1. Single-IP or Small-Pool Exhaustion

Even with generous sleep(2–5s) calls, if everything is hitting from:

One IP (your server),
One datacenter ASN (e.g., AWS EC2, GCP),
Or a tiny residential proxy pool,

you’ll quickly hit:

Global per-IP rate limits → 429
Reputation filters (datacenter IPs flagged as bots) → 403

What you see in practice:

First 200–500 requests: 200 OK, everything looks fine.
Then, growing chunk of responses: 429 Too Many Requests.
Eventually: mix of 403 Forbidden and CAPTCHAs.

Why delay doesn’t help:
The site isn’t just counting raw QPS. It’s applying IP reputation and per-IP quotas over rolling windows. Once an IP is “hot,” the delay can be 30 seconds and you’ll still be throttled.

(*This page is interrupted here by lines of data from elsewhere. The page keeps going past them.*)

-- pv_equiv track=rewrite | github.com/sirzzang/coding-practice | Programmers/신고결과받기_92334/python/Solution1.py | solution
-- ===== SOURCE A (Python) =====
-- def solution(id_list, report, k):
--     answer = []
--     report_count = {user_id : 0 for user_id in id_list}
--     report_table = {user_id : [] for user_id in id_list}
--
--     # 중복 제거
--     report_list = list(set(report))
--
--     for r in report_list:
--         reporter, reportee = r.split()
--         report_count[reportee] += 1 # 피신고 횟수
--         report_table[reporter].append(reportee) # 신고자별 신고 명단
--
--     # 신고 처리횟수 집계
--     for user_id in id_list:
--         if not report_table[user_id]:
--             answer.append(0)
--         else:
--             cnt = 0
--             for reportee_id in report_table[user_id]:
--                 if report_count[reportee_id] >= k:
--                     cnt += 1
--             answer.append(cnt)
--
--     return answer
-- ===== SOURCE B (Python) =====
-- def solution(id_list, report, k):
--     pairs = [tuple(r.split()) for r in set(report)]
--     received = {u: 0 for u in id_list}
--     for _, reportee in pairs:
--         received[reportee] += 1
--     banned = {u for u in id_list if received[u] >= k}
--     result = {u: 0 for u in id_list}
--     for reporter, reportee in pairs:
--         if reportee in banned:
--             result[reporter] += 1
--     return [result[u] for u in id_list]
-- ===== Notes on version B (the rewrite author's own statement) =====
-- stated objective: simpler
-- what changed: Replaces A's per-user adjacency table (report_table) and nested per-user/per-reportee counting loop with a banned set built from the received-report counts plus one flat counting pass over the deduplicated reports.
-- outside the precondition, e.g. on solution(['a', 'b'], ['a b c'], 1): A raises ValueError, B raises ValueError; on solution(['a'], ['a z'], 1): A raises KeyError, B raises KeyError
import Mathlib
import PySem

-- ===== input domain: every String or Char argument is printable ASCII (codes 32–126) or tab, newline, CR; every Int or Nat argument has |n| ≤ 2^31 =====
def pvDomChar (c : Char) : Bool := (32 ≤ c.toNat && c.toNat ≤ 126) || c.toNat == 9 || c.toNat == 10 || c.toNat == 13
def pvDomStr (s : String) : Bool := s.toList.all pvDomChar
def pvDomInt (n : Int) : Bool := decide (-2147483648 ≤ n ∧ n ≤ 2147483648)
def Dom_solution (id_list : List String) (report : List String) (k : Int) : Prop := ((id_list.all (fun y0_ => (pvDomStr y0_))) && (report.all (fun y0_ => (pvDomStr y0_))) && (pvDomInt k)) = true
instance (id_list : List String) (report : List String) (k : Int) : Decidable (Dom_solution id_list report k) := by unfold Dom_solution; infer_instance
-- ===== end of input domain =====

-- B replaces A's per-user adjacency table and nested per-user/per-reportee scan by a banned set
-- and one flat counting pass over the deduplicated reports (objective: simpler decomposition).
-- Both programs consume the deduplicated reports only through order-independent counts, so the
-- hash iteration order of Python's set does not affect the result.

-- ===== PORT A =====
-- 'reporter, reportee = r.split()': Pre_ guarantees exactly two tokens; the ("","") arm is the
-- ValueError case, excluded by Pre_solution.
def pvSplit2 (r : String) : String × String :=
  match PySem.Str.split₀ r with
  | [a, b] => (a, b)
  | _ => ("", "")

def solution (id_list : List String) (report : List String) (k : Int) : List Int :=
  let report_count : PySem.Dict String Int :=
    id_list.foldl (fun d u => d.insert u 0) PySem.Dict.empty
  let report_table : PySem.Dict String (List String) :=
    id_list.foldl (fun d u => d.insert u []) PySem.Dict.empty
  let report_list : PySem.Set String := PySem.Set.ofList report
  -- one loop over report_list updating both dicts (KeyError on unknown ids is excluded by Pre_)
  let st :=
    report_list.foldl (fun (st : PySem.Dict String Int × PySem.Dict String (List String)) r =>
      let p := pvSplit2 r
      (st.1.modify p.2 0 (fun x => x + 1), st.2.modify p.1 [] (fun l => l ++ [p.2])))
      (report_count, report_table)
  id_list.foldl (fun answer u =>
    let tbl := (st.2).getD u []
    if tbl = [] then answer ++ [0]
    else answer ++ [tbl.foldl (fun cnt t => if (st.1).getD t 0 ≥ k then cnt + 1 else cnt) 0]) []

-- ===== PORT B =====
def solution_alt (id_list : List String) (report : List String) (k : Int) : List Int :=
  let pairs := (PySem.Set.ofList report).map pvSplit2
  let received : PySem.Dict String Int :=
    pairs.foldl (fun d p => d.modify p.2 0 (fun x => x + 1))
      (id_list.foldl (fun d u => d.insert u 0) PySem.Dict.empty)
  let banned : PySem.Set String :=
    PySem.Set.ofList (id_list.filter (fun u => received.getD u 0 ≥ k))
  let result : PySem.Dict String Int :=
    pairs.foldl (fun d p => if PySem.Set.contains banned p.2 then d.modify p.1 0 (fun x => x + 1) else d)
      (id_list.foldl (fun d u => d.insert u 0) PySem.Dict.empty)
  id_list.map (fun u => result.getD u 0)

-- ===== PRECONDITION & SPEC =====
-- Pre_ excludes exactly the inputs on which A raises: a report that does not split into exactly
-- two whitespace-separated tokens (ValueError on unpacking) or that names a reporter/reportee
-- outside id_list (KeyError on the dict lookups).
def Pre_solution (id_list : List String) (report : List String) (k : Int) : Prop :=
  ∀ r ∈ report, (PySem.Str.split₀ r).length = 2 ∧ ∀ t ∈ PySem.Str.split₀ r, t ∈ id_list
instance (id_list : List String) (report : List String) (k : Int) : Decidable (Pre_solution id_list report k) := by unfold Pre_solution; infer_instance

def pvWitness_solution : List String × List String × Int := (["muzi", "frodo", "apeach"], ["muzi frodo", "apeach muzi", "muzi frodo"], 1)

def Spec_solution (id_list : List String) (report : List String) (k : Int) (out : List Int) : Prop := out = solution_alt id_list report k
instance (id_list : List String) (report : List String) (k : Int) (out : List Int) : Decidable (Spec_solution id_list report k out) := by unfold Spec_solution; infer_instance

-- ===== CLAIM (what is proved, stated in full; the proofs are below) =====
def Claim_equal_solution : Prop := ∀ (id_list : List String) (report : List String) (k : Int), Dom_solution id_list report k → Pre_solution id_list report k → Spec_solution id_list report k (solution id_list report k)

-- ===== LEMMAS AND PROOFS =====

-- a fold updating the two components of a pair independently splits into two folds
theorem foldl_prod_indep {α β γ : Type} (l : List α) (f : β → α → β) (g : γ → α → γ)
    (b : β) (c : γ) :
    l.foldl (fun st x => (f st.1 x, g st.2 x)) (b, c) = (l.foldl f b, l.foldl g c) := by
  induction l generalizing b c with
  | nil => rfl
  | cons x xs ih => simpa using ih (f b x) (g c x)

-- initialising a dict with a constant value leaves every getD-at-that-default equal to it
theorem getD_foldl_insert_const {ν : Type} (ids : List String) (c : ν) (t : String) :
    ∀ d : PySem.Dict String ν, d.getD t c = c →
      (ids.foldl (fun d u => d.insert u c) d).getD t c = c := by
  induction ids with
  | nil => intro d h; simpa using h
  | cons u us ih =>
    intro d h
    simp only [List.foldl_cons]
    exact ih _ (by rw [PySem.Dict.getD_insert]; split_ifs <;> simp [h])

-- a guarded counting loop keyed by the first component
theorem getD_foldl_cond_count (l : List (String × String)) (c : String × String → Bool)
    (u : String) :
    ∀ d : PySem.Dict String Int,
      (l.foldl (fun d p => if c p then d.modify p.1 0 (fun x => x + 1) else d) d).getD u 0
        = d.getD u 0 + (l.countP (fun p => c p && p.1 == u) : Int) := by
  induction l with
  | nil => intro d; simp
  | cons p ps ih =>
    intro d
    simp only [List.foldl_cons, List.countP_cons]
    by_cases hc : c p
    · rw [if_pos hc, ih]
      rw [PySem.Dict.getD_modify]
      by_cases hu : u = p.1
      · simp [hu, hc]; ring
      · have : (p.1 == u) = false := by simp [Ne.symm hu]
        simp [hu, hc, this]
    · rw [if_neg hc, ih]
      simp [hc]

-- a counting loop keyed by the second component
theorem getD_foldl_count_snd (l : List (String × String)) (t : String) :
    ∀ d : PySem.Dict String Int,
      (l.foldl (fun d p => d.modify p.2 0 (fun x => x + 1)) d).getD t 0
        = d.getD t 0 + ((l.map (fun p => p.2)).count t : Int) := by
  induction l with
  | nil => intro d; simp
  | cons p ps ih =>
    intro d
    simp only [List.foldl_cons, List.map_cons, List.count_cons]
    rw [ih, PySem.Dict.getD_modify]
    by_cases ht : t = p.2
    · simp [ht]; ring
    · have : (p.2 == t) = false := by simp [Ne.symm ht]
      simp [ht, this]

-- ===== VERDICT (by name: the statement is the Claim_ definition above) =====
theorem solution_spec : Claim_equal_solution := by
  intro id_list report k _ hpre
  unfold Spec_solution solution solution_alt
  simp only
  rw [foldl_prod_indep (PySem.Set.ofList report)
    (fun (d : PySem.Dict String Int) r => d.modify (pvSplit2 r).2 0 (fun x => x + 1))
    (fun (d : PySem.Dict String (List String)) r => d.modify (pvSplit2 r).1 [] (fun l => l ++ [(pvSplit2 r).2]))]
  set pairs := (PySem.Set.ofList report).map pvSplit2 with hpairs
  rw [show (PySem.Set.ofList report).foldl
        (fun (d : PySem.Dict String Int) r => d.modify (pvSplit2 r).2 0 (fun x => x + 1))
        (id_list.foldl (fun d u => d.insert u 0) PySem.Dict.empty)
      = pairs.foldl (fun d p => d.modify p.2 0 (fun x => x + 1))
        (id_list.foldl (fun d u => d.insert u 0) PySem.Dict.empty)
    from (List.foldl_map (f := pvSplit2)
      (g := fun (d : PySem.Dict String Int) p => d.modify p.2 0 (fun x => x + 1))).symm]
  rw [show (PySem.Set.ofList report).foldl
        (fun (d : PySem.Dict String (List String)) r => d.modify (pvSplit2 r).1 [] (fun l => l ++ [(pvSplit2 r).2]))
        (id_list.foldl (fun d u => d.insert u []) PySem.Dict.empty)
      = pairs.foldl (fun d p => d.modify p.1 [] (fun l => l ++ [p.2]))
        (id_list.foldl (fun d u => d.insert u []) PySem.Dict.empty)
    from (List.foldl_map (f := pvSplit2)
      (g := fun (d : PySem.Dict String (List String)) p => d.modify p.1 [] (fun l => l ++ [p.2]))).symm]
  set cntD := pairs.foldl (fun (d : PySem.Dict String Int) p => d.modify p.2 0 (fun x => x + 1))
    (id_list.foldl (fun d u => d.insert u 0) PySem.Dict.empty) with hcntD
  set tblD := pairs.foldl (fun (d : PySem.Dict String (List String)) p => d.modify p.1 [] (fun l => l ++ [p.2]))
    (id_list.foldl (fun d u => d.insert u []) PySem.Dict.empty) with htblD
  -- received counts: cntD.getD t 0 = number of dedup'd reports against t
  have hcnt : ∀ t, cntD.getD t 0 = ((pairs.map (fun p => p.2)).count t : Int) := by
    intro t
    rw [hcntD, getD_foldl_count_snd, getD_foldl_insert_const id_list 0 t _ (by simp)]
    ring
  -- every reportee occurring in pairs is in id_list
  have hmem : ∀ p ∈ pairs, p.2 ∈ id_list := by
    intro p hp
    rw [hpairs, List.mem_map] at hp
    obtain ⟨r, hr, hpr⟩ := hp
    have hrrep : r ∈ report := (PySem.Set.mem_ofList _ _).1 hr
    obtain ⟨hlen, hall⟩ := hpre r hrrep
    subst hpr
    unfold pvSplit2
    match h : PySem.Str.split₀ r with
    | [a, b] => exact hall b (by rw [h]; simp)
    | [] => rw [h] at hlen; simp at hlen
    | [a] => rw [h] at hlen; simp at hlen
    | a :: b :: c :: rest => rw [h] at hlen; simp at hlen
  -- A's answer loop appends one value per user: turn it into a map
  have hbody : ∀ (answer : List Int) (u : String),
      (if tblD.getD u [] = [] then answer ++ [(0 : Int)]
       else answer ++ [(tblD.getD u []).foldl (fun cnt t => if cntD.getD t 0 ≥ k then cnt + 1 else cnt) 0])
      = answer ++ [if tblD.getD u [] = [] then (0 : Int)
         else (tblD.getD u []).foldl (fun cnt t => if cntD.getD t 0 ≥ k then cnt + 1 else cnt) 0] := by
    intro answer u; split_ifs <;> rfl
  simp only [hbody]
  rw [PySem.List.foldl_append_singleton_eq_map, List.nil_append]
  apply List.map_congr_left
  intro u _
  -- A's table entry for u
  rw [htblD, PySem.Dict.getD_foldl_modify_append,
      getD_foldl_insert_const id_list [] u _ (by simp), List.nil_append]
  set L := (pairs.filter (fun p => p.1 == u)).map (fun p => p.2) with hL
  -- B's result entry for u
  rw [getD_foldl_cond_count, getD_foldl_insert_const id_list 0 u _ (by simp), zero_add]
  -- B's banned-set test equals A's count threshold test, for every pair of pairs
  have hB : (pairs.countP fun p =>
        PySem.Set.contains (PySem.Set.ofList (id_list.filter fun v => cntD.getD v 0 ≥ k)) p.2
          && p.1 == u)
      = pairs.countP (fun p => decide (cntD.getD p.2 0 ≥ k) && p.1 == u) := by
    apply List.countP_congr
    intro p hp
    have h2 : PySem.Set.contains (PySem.Set.ofList (id_list.filter fun v => cntD.getD v 0 ≥ k)) p.2
        = decide (cntD.getD p.2 0 ≥ k) := by
      by_cases hk : cntD.getD p.2 0 ≥ k
      · simp [PySem.Set.contains, PySem.Set.mem_ofList, hk, hmem p hp]
      · simp [PySem.Set.contains, PySem.Set.mem_ofList, hk]
    rw [h2]
  rw [hB]
  have hALB : List.countP (fun p => decide (cntD.getD p.2 0 ≥ k) && p.1 == u) pairs
      = L.countP (fun t => decide (cntD.getD t 0 ≥ k)) := by
    rw [hL]
    conv_rhs => rw [List.countP_map, List.countP_filter]
    rfl
  by_cases hLnil : L = []
  · rw [if_pos hLnil, hALB, hLnil]
    rfl
  · rw [if_neg hLnil, hALB]
    simpa [ge_iff_le] using PySem.List.foldl_count_if (p := fun t => decide (k ≤ cntD.getD t 0)) L 0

2. No Real Browser or JavaScript Execution

If you’re using a bare HTTP client or simple HTML parser:

No JavaScript execution
No proper cookies/session storage
No WebGL / Canvas / audio / fonts environment

Anti‑bot vendors use that to distinguish bots from users. Results:

Some endpoints always 403 for “basic” clients.
After a few hundred requests, your client score drops below “allow” threshold → all future requests get 403/429.

Symptoms:

Your script works when tested in Chrome/Playwright.
Same URL returns 403 when fetched via requests, fetch, or simple curl.
Sometimes you see “Access denied” messages from services like Cloudflare, Akamai, PerimeterX, Datadome, etc.

3. Reused or Static Fingerprints

If every request or every “session” looks like the exact same device:

Same User-Agent
Same screen resolution
Same timezone / language
Same browser version and minor quirks
Same TCP / TLS fingerprint

…you’re easy to cluster as one automated agent.

Anti‑bot systems don’t need to see high RPS. They see:

Unrealistically consistent fingerprints
Long-running sessions with no random noise
No normal user actions (scrolling, inter-page delays, back/forward navigation)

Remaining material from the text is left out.